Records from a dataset
-- pv_equiv track=rewrite | github.com/Coolmeteor/COSC-3P95-Assignment-1-Logs | question5.py | deltaDebugging
-- ===== SOURCE A (Python) =====
-- def processString(input_str):
--     output_str = ""
--     for char in input_str:
--         if char.isupper():
--             output_str += char.lower()
--         elif char.isnumeric():
--             output_str += char * 2
--         else:
--             output_str += char.upper()
--
--     return output_str
--
-- def processStringError(input_str):
--     output_str = processString(input_str)
--     if len(output_str) != len(input_str):
--         return True
--     else:
--         return False
--
-- def deltaDebugging(input_str):
--     if len(input_str) > 1:
--         firstHalf, secondHalf = input_str[:len(input_str) // 2], input_str[len(input_str) // 2:]
--         if processStringError(firstHalf):
--             return deltaDebugging(firstHalf)
--         elif processStringError(secondHalf):
--             return deltaDebugging(secondHalf)
--     return input_str
-- ===== SOURCE B (Python) =====
-- def deltaDebugging(input_str):
--     # Single linear scan: A's recursive halving isolates the leftmost digit
--     # character (a digit is the only char that changes processString's length);
--     # if there is no digit, A returns the input unchanged.
--     for ch in input_str:
--         if ch.isdigit():
--             return ch
--     return input_str
-- ===== Notes on version B (the rewrite author's own statement) =====
-- stated objective: faster
-- what changed: Replaced the recursive binary-search delta-debugging (which re-processes each half to test for a length change) by a single left-to-right scan returning the first digit character, or the input if there is none.
import Mathlib
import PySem

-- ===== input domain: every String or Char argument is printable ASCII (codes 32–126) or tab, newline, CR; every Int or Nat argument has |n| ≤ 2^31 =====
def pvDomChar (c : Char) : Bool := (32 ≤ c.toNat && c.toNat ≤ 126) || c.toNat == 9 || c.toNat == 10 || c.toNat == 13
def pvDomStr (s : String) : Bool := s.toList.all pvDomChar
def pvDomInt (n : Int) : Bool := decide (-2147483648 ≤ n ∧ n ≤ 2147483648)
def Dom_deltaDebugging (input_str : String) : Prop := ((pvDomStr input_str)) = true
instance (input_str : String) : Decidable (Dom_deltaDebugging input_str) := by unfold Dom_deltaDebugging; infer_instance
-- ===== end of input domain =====

-- B replaces A's recursive halving (re-processing each half) by one linear scan
-- for the first digit character; objective: faster (asymptotic).

-- ===== PORT A =====
-- processString: builds output char by char; 'char.isnumeric()' is ported as
-- PySem.Chars.isdigit, exact on the ASCII domain Dom_deltaDebugging.
def processChars (cs : List Char) : List Char :=
  cs.foldl (fun acc c =>
    if PySem.Chars.isupper c then acc ++ [PySem.Chars.lowerChar c]
    else if PySem.Chars.isdigit c then acc ++ [c, c]
    else acc ++ [PySem.Chars.upperChar c]) []

def processStringErrorChars (cs : List Char) : Bool :=
  if (processChars cs).length ≠ cs.length then true else false

-- firstHalf/secondHalf: the tuple assignment 'firstHalf, secondHalf = input_str[:n//2], input_str[n//2:]'
def firstHalf (cs : List Char) : List Char :=
  PySem.List.slice cs none (some (PySem.Int.floordiv (cs.length : Int) 2))
def secondHalf (cs : List Char) : List Char :=
  PySem.List.slice cs (some (PySem.Int.floordiv (cs.length : Int) 2)) none

theorem floordiv_len_two (cs : List Char) :
    PySem.Int.floordiv (cs.length : Int) 2 = ((cs.length / 2 : Nat) : Int) :=
  by exact_mod_cast PySem.Int.floordiv_natCast cs.length 2

theorem firstHalf_length_lt (cs : List Char) (h : cs.length > 1) :
    (firstHalf cs).length < cs.length := by
  rw [firstHalf, floordiv_len_two, PySem.List.slice_to_natCast]
  simp; omega

theorem secondHalf_length_lt (cs : List Char) (h : cs.length > 1) :
    (secondHalf cs).length < cs.length := by
  rw [secondHalf, floordiv_len_two, PySem.List.slice_from_natCast]
  simp; omega

def deltaDebuggingAux (cs : List Char) : List Char :=
  if h : cs.length > 1 then
    if processStringErrorChars (firstHalf cs) then deltaDebuggingAux (firstHalf cs)
    else if processStringErrorChars (secondHalf cs) then deltaDebuggingAux (secondHalf cs)
    else cs
  else cs
termination_by cs.length
decreasing_by
  · exact firstHalf_length_lt cs h
  · exact secondHalf_length_lt cs h

def deltaDebugging (input_str : String) : String :=
  String.ofList (deltaDebuggingAux input_str.toList)

-- ===== PORT B =====
def deltaDebugging_alt (input_str : String) : String :=
  match input_str.toList.find? (fun c => PySem.Chars.isdigit c) with
  | some c => String.ofList [c]
  | none => input_str

-- ===== PRECONDITION & SPEC =====
def Spec_deltaDebugging (input_str : String) (out : String) : Prop := out = deltaDebugging_alt input_str
instance (input_str : String) (out : String) : Decidable (Spec_deltaDebugging input_str out) := by unfold Spec_deltaDebugging; infer_instance

-- ===== CLAIM (what is proved, stated in full; the proofs are below) =====
def Claim_equal_deltaDebugging : Prop := ∀ (input_str : String), Dom_deltaDebugging input_str → Spec_deltaDebugging input_str (deltaDebugging input_str)

-- ===== LEMMAS AND PROOFS =====

theorem isdigit_false_of_isupper (c : Char) (h : PySem.Chars.isupper c = true) :
    PySem.Chars.isdigit c = false := by
  simp only [PySem.Chars.isupper, Bool.and_eq_true, decide_eq_true_eq] at h
  have h9 : ¬ c ≤ '9' := fun hc => absurd h.1 (not_le.mpr (lt_of_le_of_lt hc (by decide)))
  simp [PySem.Chars.isdigit, h9]

theorem processChars_foldl_length (cs : List Char) (acc : List Char) :
    (cs.foldl (fun acc c =>
      if PySem.Chars.isupper c then acc ++ [PySem.Chars.lowerChar c]
      else if PySem.Chars.isdigit c then acc ++ [c, c]
      else acc ++ [PySem.Chars.upperChar c]) acc).length
      = acc.length + cs.length + cs.countP (fun c => PySem.Chars.isdigit c) := by
  induction cs generalizing acc with
  | nil => simp
  | cons c cs ih =>
    simp only [List.foldl_cons, List.countP_cons, List.length_cons]
    by_cases hd : PySem.Chars.isdigit c = true
    · simp only [hd, if_true]
      split_ifs with h1
      · exact absurd hd (by simp [isdigit_false_of_isupper c h1])
      · rw [ih]; simp; omega
    · have hd' : PySem.Chars.isdigit c = false := by simpa using hd
      simp only [hd', Bool.false_eq_true, if_false]
      split_ifs with h1
      · rw [ih]; simp; omega
      · rw [ih]; simp; omega

theorem processStringErrorChars_eq (cs : List Char) :
    processStringErrorChars cs = cs.any (fun c => PySem.Chars.isdigit c) := by
  unfold processStringErrorChars processChars
  rw [processChars_foldl_length]
  rcases h : cs.any (fun c => PySem.Chars.isdigit c) with _ | _
  · have : cs.countP (fun c => PySem.Chars.isdigit c) = 0 := by
      rw [List.countP_eq_zero]
      intro a ha
      simpa using (List.any_eq_false.mp h) a ha
    simp [this]
  · have : 0 < cs.countP (fun c => PySem.Chars.isdigit c) := by
      rw [List.countP_pos_iff]
      simpa using List.any_eq_true.mp h
    rw [if_pos (by omega)]

theorem halves_append (cs : List Char) : firstHalf cs ++ secondHalf cs = cs := by
  rw [firstHalf, secondHalf, floordiv_len_two, PySem.List.slice_to_natCast,
    PySem.List.slice_from_natCast, List.take_append_drop]

theorem find?_of_no_error (cs : List Char) (h : ¬ processStringErrorChars cs = true) :
    cs.find? (fun c => PySem.Chars.isdigit c) = none := by
  rw [List.find?_eq_none]
  intro a ha
  have := (List.any_eq_false.mp (by simpa [processStringErrorChars_eq] using h)) a ha
  simpa using this

theorem find?_isSome_of_error (cs : List Char) (h : processStringErrorChars cs = true) :
    (cs.find? (fun c => PySem.Chars.isdigit c)).isSome := by
  obtain ⟨c, hc, hdig⟩ := List.any_eq_true.mp (by simpa [processStringErrorChars_eq] using h)
  rw [Option.isSome_iff_ne_none]
  intro hf
  exact absurd (by simpa using List.find?_eq_none.mp hf c hc) (by simpa using hdig)

theorem deltaDebuggingAux_eq (cs : List Char) :
    deltaDebuggingAux cs =
      match cs.find? (fun c => PySem.Chars.isdigit c) with
      | some c => [c]
      | none => cs := by
  induction cs using (deltaDebuggingAux.induct) with
  | case1 cs h hfh ih =>
    rw [deltaDebuggingAux, dif_pos h, if_pos hfh, ih]
    conv_rhs => rw [← halves_append cs]
    rw [List.find?_append]
    rcases hf : (firstHalf cs).find? (fun c => PySem.Chars.isdigit c) with _ | c'
    · exact absurd (Option.isSome_iff_ne_none.mp (find?_isSome_of_error _ hfh)) (by simp [hf])
    · simp
  | case2 cs h hfh hsh ih =>
    rw [deltaDebuggingAux, dif_pos h, if_neg hfh, if_pos hsh, ih]
    conv_rhs => rw [← halves_append cs]
    rw [List.find?_append, find?_of_no_error _ hfh]
    rcases hf : (secondHalf cs).find? (fun c => PySem.Chars.isdigit c) with _ | c'
    · exact absurd (Option.isSome_iff_ne_none.mp (find?_isSome_of_error _ hsh)) (by simp [hf])
    · simp
  | case3 cs h hfh hsh =>
    rw [deltaDebuggingAux, dif_pos h, if_neg hfh, if_neg hsh]
    have : cs.find? (fun c => PySem.Chars.isdigit c) = none := by
      conv_lhs => rw [← halves_append cs]
      rw [List.find?_append, find?_of_no_error _ hfh, find?_of_no_error _ hsh]
      rfl
    simp [this]
  | case4 cs h =>
    rw [deltaDebuggingAux, dif_neg h]
    rcases cs with _ | ⟨c, _ | ⟨d, t⟩⟩
    · simp
    · rcases hd : PySem.Chars.isdigit c with _ | _ <;> simp [List.find?, hd]
    · exfalso; simp only [List.length_cons, gt_iff_lt] at h; omega

-- ===== VERDICT (by name: the statement is the Claim_ definition above) =====
theorem deltaDebugging_spec : Claim_equal_deltaDebugging := by
  intro s _
  unfold Spec_deltaDebugging deltaDebugging deltaDebugging_alt
  rw [deltaDebuggingAux_eq]
  rcases h : s.toList.find? (fun c => PySem.Chars.isdigit c) with _ | c
  · simp [String.ofList_toList]
  · simp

■ Work item:
Which lines above hold the string "isnumeric"? Copy each of them.

■ Task solution:
--         elif char.isnumeric():
-- processString: builds output char by char; 'char.isnumeric()' is ported as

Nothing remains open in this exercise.